Le Tribunal Administratif de Mayotte a rejeté comme manifestement irrecevable la requête de M. B... contestant son exclusion temporaire de trois jours par la commune de Dzaoudzi-Labattoir. La requête ne contenait aucun argument juridique, en violation de l'article R. 411-1 du code de justice administrative. Le juge a fait usage de l'article R. 222-1 (4°) du même code pour statuer par ordonnance. La demande de la commune au titre des frais de justice a été rejetée.
Texte intégral
Vu la procédure suivante :
Par une requête enregistrée le 2 octobre 2024, M. A... B... demande au tribunal d’annuler la décision de la commune de Dzaoudzi-Labattoir rejetant son recours gracieux contre la sanction d’exclusion temporaire pour une durée de 3 jours prise à son encontre le 29 mai 2024.
Par un mémoire en défense enregistré le 27 octobre 2025, la commune de Dzaoudzi-Labattoir, représentée par Me Briand, avocat, conclut au rejet de la requête, notamment en raison de son irrecevabilité, et à ce qu’une somme de 1 200 euros soit mise à la charge de M. B... au titre de l’article L. 761-1 du code de justice administrative.
Vu les autres pièces du dossier.
Vu le code de justice administrative.
Considérant ce qui suit :
1. Aux termes de l'article R. 222-1 du code de justice administrative : « (…) les présidents de formation de jugement des tribunaux (...) peuvent, par ordonnance : / (…) 4( Rejeter les requêtes manifestement irrecevables (...) ».
2. Aux termes de l’article R. 411-1 du même code : « (…) La requête (…) contient l’exposé des faits et moyens, ainsi que l’énoncé des conclusions soumises au juge (…) ».

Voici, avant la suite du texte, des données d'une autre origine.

-- ===== PORT B =====
-- (Source B's counting pass is the same loop as A's by design: the shared helper pvCounts above is both ports' counting loop)
def choose_next_symptom_alt (top_diseases : List (List (String × List String))) (known_symptoms : List String) : Option String :=
  let top := PySem.List.slice top_diseases none (some 4)
  let n : Int := top.length
  let symptom_counts := pvCounts top known_symptoms
  -- one pass: best_all = first max-count item, best_disc = first max-count item among counts < n
  let st := symptom_counts.items.foldl
    (fun (st : Option (String × Int) × Option (String × Int)) p =>
      let ba := match st.1 with | none => some p | some q => if q.2 < p.2 then some p else some q
      let bd := if p.2 < n then
                  (match st.2 with | none => some p | some q => if q.2 < p.2 then some p else some q)
                else st.2
      (ba, bd))
    (none, none)
  match st.1 with
  | none => none
  | some q => match st.2 with | some r => some r.1 | none => some q.1

-- ===== PRECONDITION & SPEC =====
-- Pre_ excludes exactly the inputs where A raises KeyError: a disease dict among the first four without a "symptoms" key.
def Pre_choose_next_symptom (top_diseases : List (List (String × List String))) (known_symptoms : List String) : Prop :=
  ∀ dis ∈ PySem.List.slice top_diseases none (some 4), (PySem.Dict.mk dis).contains "symptoms" = true
instance (top_diseases : List (List (String × List String))) (known_symptoms : List String) : Decidable (Pre_choose_next_symptom top_diseases known_symptoms) := by unfold Pre_choose_next_symptom; infer_instance

def pvWitness_choose_next_symptom : (List (List (String × List String))) × List String :=
  ([[("symptoms", ["cough", "fever"])], [("symptoms", ["cough"])]], ["fever"])

def Spec_choose_next_symptom (top_diseases : List (List (String × List String))) (known_symptoms : List String) (out : Option String) : Prop := out = choose_next_symptom_alt top_diseases known_symptoms
instance (top_diseases : List (List (String × List String))) (known_symptoms : List String) (out : Option String) : Decidable (Spec_choose_next_symptom top_diseases known_symptoms out) := by unfold Spec_choose_next_symptom; infer_instance

-- ===== CLAIM (what is proved, stated in full; the proofs are below) =====
def Claim_equal_choose_next_symptom : Prop := ∀ (top_diseases : List (List (String × List String))) (known_symptoms : List String), Dom_choose_next_symptom top_diseases known_symptoms → Pre_choose_next_symptom top_diseases known_symptoms → Spec_choose_next_symptom top_diseases known_symptoms (choose_next_symptom top_diseases known_symptoms)

-- ===== LEMMAS AND PROOFS =====

-- the max?-fold step (first extremal element wins)
def pvMStep {α : Type} (key : α → Int) (acc : Option α) (x : α) : Option α :=
  match acc with
  | none => some x
  | some m => if key m < key x then some x else some m

theorem pvMax?_eq_foldl {α : Type} (key : α → Int) (l : List α) :
    PySem.List.max? l key = l.foldl (pvMStep key) none := rfl

-- inserting x into a descending list commutes with find? as one max?-step
theorem pvFind?_insertBy {α : Type} (key : α → Int) (pred : α → Bool) (x : α) :
    ∀ (s : List α), s.Pairwise (fun a b => key b ≤ key a) →
      ((PySem.List.insertBy (fun a b => decide (key b < key a)) x s).find? pred)
        = if pred x then
            (match s.find? pred with
             | none => some x
             | some m => if key m < key x then some x else some m)
          else s.find? pred := by
  intro s
  induction s with
  | nil =>
      intro _
      by_cases hp : pred x <;> simp [PySem.List.insertBy, List.find?, hp]
  | cons y ys ih =>
      intro hpw
      have h1 : ∀ b ∈ ys, key b ≤ key y := (List.pairwise_cons.mp hpw).1
      have h2 : ys.Pairwise (fun a b => key b ≤ key a) := (List.pairwise_cons.mp hpw).2
      by_cases hb : key y < key x
      · -- x goes in front
        have : PySem.List.insertBy (fun a b => decide (key b < key a)) x (y :: ys)
            = x :: y :: ys := by simp [PySem.List.insertBy, hb]
        rw [this]
        by_cases hp : pred x
        · -- any m found in y :: ys has key m ≤ key y < key x
          rw [List.find?_cons_of_pos hp, if_pos hp]
          cases hm : (y :: ys).find? pred with
          | none => simp
          | some m =>
              have hmem : m ∈ y :: ys := List.mem_of_find?_eq_some hm
              have hle : key m ≤ key y := by
                rcases List.mem_cons.mp hmem with h | h
                · exact le_of_eq (by rw [h])
                · exact h1 m h
              have : key m < key x := lt_of_le_of_lt hle hb
              simp [this]
        · rw [List.find?_cons_of_neg hp, if_neg hp]
      · -- x goes after y
        have : PySem.List.insertBy (fun a b => decide (key b < key a)) x (y :: ys)
            = y :: PySem.List.insertBy (fun a b => decide (key b < key a)) x ys := by
          simp [PySem.List.insertBy, hb]
        rw [this]
        by_cases hy : pred y
        · -- find? stops at y on both sides
          rw [List.find?_cons_of_pos hy, List.find?_cons_of_pos hy]
          by_cases hp : pred x
          · simp [hp, not_lt.mp hb]
          · simp [hp]
        · rw [List.find?_cons_of_neg hy, List.find?_cons_of_neg hy, ih h2]

-- find? over sorted-descending equals max? over the filtered original list (stability, proved from the right)
theorem pvFind?_sorted_rev {α : Type} (key : α → Int) (pred : α → Bool) (l : List α) :
    (PySem.List.sorted l key true).find? pred = PySem.List.max? (l.filter pred) key := by
  induction l using List.reverseRecOn with
  | nil => simp [PySem.List.sorted, PySem.List.max?]
  | append_singleton l x ih =>
      have hs : PySem.List.sorted (l ++ [x]) key true
          = PySem.List.insertBy (fun a b => decide (key b < key a)) x (PySem.List.sorted l key true) := by
        rw [PySem.List.sorted_rev_eq_foldl_insertBy, PySem.List.sorted_rev_eq_foldl_insertBy,
            List.foldl_append]
        rfl
      have hpw := PySem.List.sorted_pairwise_rev (xs := l) (key := key)
      rw [hs, pvFind?_insertBy key pred x _ hpw, ih]
      rw [pvMax?_eq_foldl, pvMax?_eq_foldl, List.filter_append, List.foldl_append]
      by_cases hp : pred x
      · simp only [hp, List.filter_cons, List.filter_nil, if_pos, List.foldl_cons, List.foldl_nil]
        cases h : (l.filter pred).foldl (pvMStep key) none with
        | none => simp [pvMStep, h]
        | some m => simp [pvMStep, h]
      · simp [hp, List.filter_cons]

-- max? commutes with map
theorem pvMax?_map {α β : Type} (key : β → Int) (g : α → β) (l : List α) :
    PySem.List.max? (l.map g) key = (PySem.List.max? l (fun x => key (g x))).map g := by
  rw [pvMax?_eq_foldl, pvMax?_eq_foldl]
  have : ∀ (l : List α) (o : Option α),
      (l.map g).foldl (pvMStep key) (o.map g) = (l.foldl (pvMStep (fun x => key (g x))) o).map g := by
    intro l
    induction l with
    | nil => intro o; simp
    | cons a t ih =>
        intro o
        cases o with
        | none =>
            simp only [List.map_cons, List.foldl_cons, Option.map_none]
            have : pvMStep key none (g a) = (some a).map g := by simp [pvMStep]
            rw [this, ih (some a)]
            rfl
        | some m =>
            simp only [List.map_cons, List.foldl_cons, Option.map_some]
            by_cases h : key (g m) < key (g a)
            · have e1 : pvMStep key (some (g m)) (g a) = (some a).map g := by simp [pvMStep, h]
              have e2 : pvMStep (fun x => key (g x)) (some m) a = some a := by simp [pvMStep, h]
              rw [e1, e2, ih (some a)]
            · have e1 : pvMStep key (some (g m)) (g a) = (some m).map g := by simp [pvMStep, h]
              have e2 : pvMStep (fun x => key (g x)) (some m) a = some m := by simp [pvMStep, h]
              rw [e1, e2, ih (some m)]
  exact this l none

3. La requête déposée par M. B... tendait à contester la sanction d’exclusion temporaire prise par son employeur le 29 mai 2024 et le rejet de son recours gracieux. Cependant, la contestation ne repose sur aucun argument juridique et l’intéressé n’a pas réagi à la fin de non-recevoir soulevée sur ce point par la commune dans son mémoire en défense. Ainsi, il y a lieu de constater l’irrecevabilité manifeste de la requête au regard des règles définies par les dispositions précitées de l’article R. 411-1 du code de justice administrative, ladite requête devant en conséquence être rejetée par ordonnance.
4. Il n’y a pas lieu, dans les circonstances de l’espèce, d’accueillir la demande présentée par la commune de Dzaoudzi-Labattoir sur le fondement de l’article L. 761-1 du code de justice administrative.
ORDONNE :
Article 1er : La requête de M. B... est rejetée.

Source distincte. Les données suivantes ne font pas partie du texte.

-- pv_equiv track=rewrite | github.com/madhu007M/Medical-Report-Summarization-Translation | backend/services/location_service.py | infer_disease
-- ===== SOURCE A (Python) =====
-- from typing import Any, Optional, List, Dict
--
-- DISEASE_SYMPTOM_MAP = {
--     "dengue": {"fever", "rash", "joint pain", "headache", "eye pain", "vomiting"},
--     "flu": {"fever", "cough", "fatigue", "body ache", "sore throat", "chills"},
--     "covid": {"fever", "cough", "difficulty breathing", "loss of taste", "loss of smell", "fatigue"},
--     "malaria": {"fever", "chills", "sweating", "headache", "vomiting", "muscle pain"},
--     "cholera": {"diarrhoea", "vomiting", "dehydration", "muscle cramps"},
--     "typhoid": {"fever", "abdominal pain", "headache", "diarrhoea", "fatigue"},
-- }
--
-- def infer_disease(symptoms: List[str]) -> Optional[str]:
--     """
--     Infer likely disease from a list of symptom strings.
--
--     Returns the best-matching disease name or None.
--     """
--     symptom_set = {s.lower().strip() for s in symptoms}
--     best_match = None
--     best_score = 0
--
--     for disease, disease_symptoms in DISEASE_SYMPTOM_MAP.items():
--         overlap = len(symptom_set & disease_symptoms)
--         if overlap > best_score:
--             best_score = overlap
--             best_match = disease
--
--     return best_match if best_score >= 2 else None
-- ===== SOURCE B (Python) =====
-- from typing import Any, Optional, List, Dict
--
-- DISEASE_SYMPTOM_MAP = {
--     "dengue": {"fever", "rash", "joint pain", "headache", "eye pain", "vomiting"},
--     "flu": {"fever", "cough", "fatigue", "body ache", "sore throat", "chills"},
--     "covid": {"fever", "cough", "difficulty breathing", "loss of taste", "loss of smell", "fatigue"},
--     "malaria": {"fever", "chills", "sweating", "headache", "vomiting", "muscle pain"},
--     "cholera": {"diarrhoea", "vomiting", "dehydration", "muscle cramps"},
--     "typhoid": {"fever", "abdominal pain", "headache", "diarrhoea", "fatigue"},
-- }
--
-- # Inverted index, built once at import time: symptom -> diseases whose set contains it.
-- SYMPTOM_TO_DISEASES: Dict[str, List[str]] = {}
-- for _disease, _symptoms in DISEASE_SYMPTOM_MAP.items():
--     for _s in _symptoms:
--         SYMPTOM_TO_DISEASES.setdefault(_s, []).append(_disease)
--
-- def infer_disease(symptoms: List[str]) -> Optional[str]:
--     """Single-pass scoring over a precomputed inverted symptom index;
--     returns the best-scoring disease (first in map order on ties) or None."""
--     seen = set()
--     scores: Dict[str, int] = {}
--     for raw in symptoms:
--         s = raw.lower().strip()
--         if s not in seen:
--             seen.add(s)
--             for disease in SYMPTOM_TO_DISEASES.get(s, ()):
--                 scores[disease] = scores.get(disease, 0) + 1
--
--     best_match, best_score = None, 0
--     for disease in DISEASE_SYMPTOM_MAP:
--         score = scores.get(disease, 0)
--         if score > best_score:
--             best_match, best_score = disease, score
--
--     return best_match if best_score >= 2 else None
-- ===== Notes on version B (the rewrite author's own statement) =====
-- stated objective: alternative
-- what changed: Replaces A's per-disease set-intersection scan with a precomputed inverted index (symptom -> diseases) and a single deduplicating pass over the symptoms that accumulates a score dict, followed by the insertion-order strict-max scan.
import Mathlib
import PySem

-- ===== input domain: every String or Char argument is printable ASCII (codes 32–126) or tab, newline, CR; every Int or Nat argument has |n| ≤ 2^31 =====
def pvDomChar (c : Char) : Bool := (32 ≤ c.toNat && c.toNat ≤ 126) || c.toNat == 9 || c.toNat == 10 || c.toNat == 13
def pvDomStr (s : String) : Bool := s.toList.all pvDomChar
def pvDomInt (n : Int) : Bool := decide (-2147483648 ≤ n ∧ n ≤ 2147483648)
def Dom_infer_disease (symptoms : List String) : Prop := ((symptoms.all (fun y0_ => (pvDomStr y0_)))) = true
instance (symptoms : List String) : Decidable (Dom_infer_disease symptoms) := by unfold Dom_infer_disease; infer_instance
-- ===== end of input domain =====

-- B replaces A's per-disease set-intersection scan with a precomputed inverted index
-- (symptom -> diseases) and one deduplicating pass accumulating a score dictionary
-- (objective: alternative algorithm of similar cost on this fixed disease map).

-- ===== PORT A =====
-- module-level constant DISEASE_SYMPTOM_MAP (the set values are literal distinct strings)
def pvDiseaseMap : List (String × List String) := [
  ("dengue", ["fever", "rash", "joint pain", "headache", "eye pain", "vomiting"]),
  ("flu", ["fever", "cough", "fatigue", "body ache", "sore throat", "chills"]),
  ("covid", ["fever", "cough", "difficulty breathing", "loss of taste", "loss of smell", "fatigue"]),
  ("malaria", ["fever", "chills", "sweating", "headache", "vomiting", "muscle pain"]),
  ("cholera", ["diarrhoea", "vomiting", "dehydration", "muscle cramps"]),
  ("typhoid", ["fever", "abdominal pain", "headache", "diarrhoea", "fatigue"])]

def infer_disease (symptoms : List String) : Option String :=
  let symptom_set : PySem.Set String :=
    PySem.Set.ofList (symptoms.map (fun s => PySem.Str.strip (PySem.Str.lower s)))
  let st : Option String × Int := pvDiseaseMap.foldl (fun st p =>
      let overlap : Int := PySem.Set.len (PySem.Set.inter symptom_set p.2)
      if overlap > st.2 then (some p.1, overlap) else st)
    (none, 0)
  if st.2 ≥ 2 then st.1 else none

Article 2 : Les conclusions présentées par la commune de Dzaoudzi-Labattoir au titre de l’article L. 761-1 du code de justice administrative sont rejetées.
Article 3 : La présente ordonnance sera notifiée à M. A... B... et à la commune de Dzaoudzi-Labattoir.
Fait à Mamoudzou, le 23 janvier 2026.
Le vice-président,
M.-A. AEBISCHER
La République mande et ordonne au préfet de Mayotte en ce qui le concerne ou à tous commissaires de justice à ce requis en ce qui concerne les voies de droit commun contre les parties privées, de pourvoir à l’exécution de la présente décision.